Gilbert’s syndrome - Vejthani Hospital | JCI Accredited International Hospital in Bangkok, Thailand.

Gilbert’s syndrome

Diagnosis

Gilbert’s syndrome is a hereditary disorder that manifests from birth. Until elevated bilirubin levels are shown in blood testing, it frequently goes undiagnosed.

In the event that the bilirubin level is elevated, or one has unexplained jaundice, the healthcare provider may suggest Gilbert syndrome. Aside from blood testing, other tests may be required such as:

  • Liver function tests: This can assist in evaluating the health of the liver and determine bilirubin levels.
  • Genetic testing: This can confirm the diagnosis, specifically look for the Gilbert’s syndrome-causing gene mutation.

Abdominal pain and black urine are two other symptoms that point to several liver disorders, including Gilbert syndrome.

Treatment

Jaundice, a symptom associated with Gilbert’s syndrome, can result in a yellowish discoloration of the skin and eyes, which may be concerning to some. However, it’s important to note that both jaundice and Gilbert’s syndrome typically do not require any specific treatment. Jaundice is a relatively rare occurrence and often resolves on its own without causing any complications. Additionally, bilirubin levels in the blood can fluctuate over time.
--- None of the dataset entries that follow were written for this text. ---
-- pv_equiv track=rewrite | github.com/projeto-de-algoritmos-2026/Grafos_GrafoGuiaGrade | src/interface.py | buscar_todos_pre_requisitos
-- ===== SOURCE A (Python) =====
-- def buscar_todos_pre_requisitos(materia_alvo, grafo, visitados=None):
--     if visitados is None:
--         visitados = set()
--     pre_requisitos_encontrados = set()
--     for disciplina, sucessores in grafo.items():
--         if materia_alvo in sucessores:
--             pre_requisitos_encontrados.add(disciplina)
--             if disciplina not in visitados:
--                 visitados.add(disciplina)
--                 ancestrais = buscar_todos_pre_requisitos(disciplina, grafo, visitados)
--                 pre_requisitos_encontrados.update(ancestrais)
--     return pre_requisitos_encontrados
-- ===== SOURCE B (Python) =====
-- def buscar_todos_pre_requisitos(materia_alvo, grafo, visitados=None):
--     if visitados is None:
--         visitados = set()
--     # Stage 1: build the reverse-adjacency (predecessor) index once.
--     predecessores = {}
--     for disciplina, sucessores in grafo.items():
--         for sucessor in sucessores:
--             predecessores.setdefault(sucessor, []).append(disciplina)
--     # Stage 2: emit the raw discovery trail of one DFS over predecessor lists
--     # (a node may be emitted several times), then dedup at the end.
--     trilha = []
--     def emitir(alvo):
--         for disciplina in predecessores.get(alvo, []):
--             trilha.append(disciplina)
--             if disciplina not in visitados:
--                 visitados.add(disciplina)
--                 emitir(disciplina)
--     emitir(materia_alvo)
--     return set(trilha)
-- ===== Notes on version B (the rewrite author's own statement) =====
-- stated objective: alternative
-- what changed: B builds a reverse-adjacency (predecessor) index in one pass and then runs a single DFS that only emits a raw discovery trail, deduplicating once at the end, instead of A's rescan of every key's successor list at each recursive call with a result set maintained throughout.
import Mathlib
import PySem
Strategies may be suggested to reduce episodes of jaundice associated with Gilbert’s syndrome, such as:

  • Managing stress: This can aid with regulating bilirubin levels. Implementing stress management techniques such as exercise, meditation, and listening to music may be beneficial in mitigating the impact of stress on bilirubin levels. Stress and other life events can set off episodes of elevated bilirubin levels in Gilbert syndrome, which can result in jaundice.
  • Maintaining a healthy diet: This include refraining from fasting or missing meals, maintaining a regular eating schedule, and avoiding extremely low-calorie diets.
  • Informing the healthcare providers of the condition: Ensure that every healthcare provider is aware of one’s Gilbert syndrome. This is important so they can make informed decisions about which medications to prescribe, determine appropriate dosages, and make any necessary adjustments to accommodate the specific characteristics of the condition.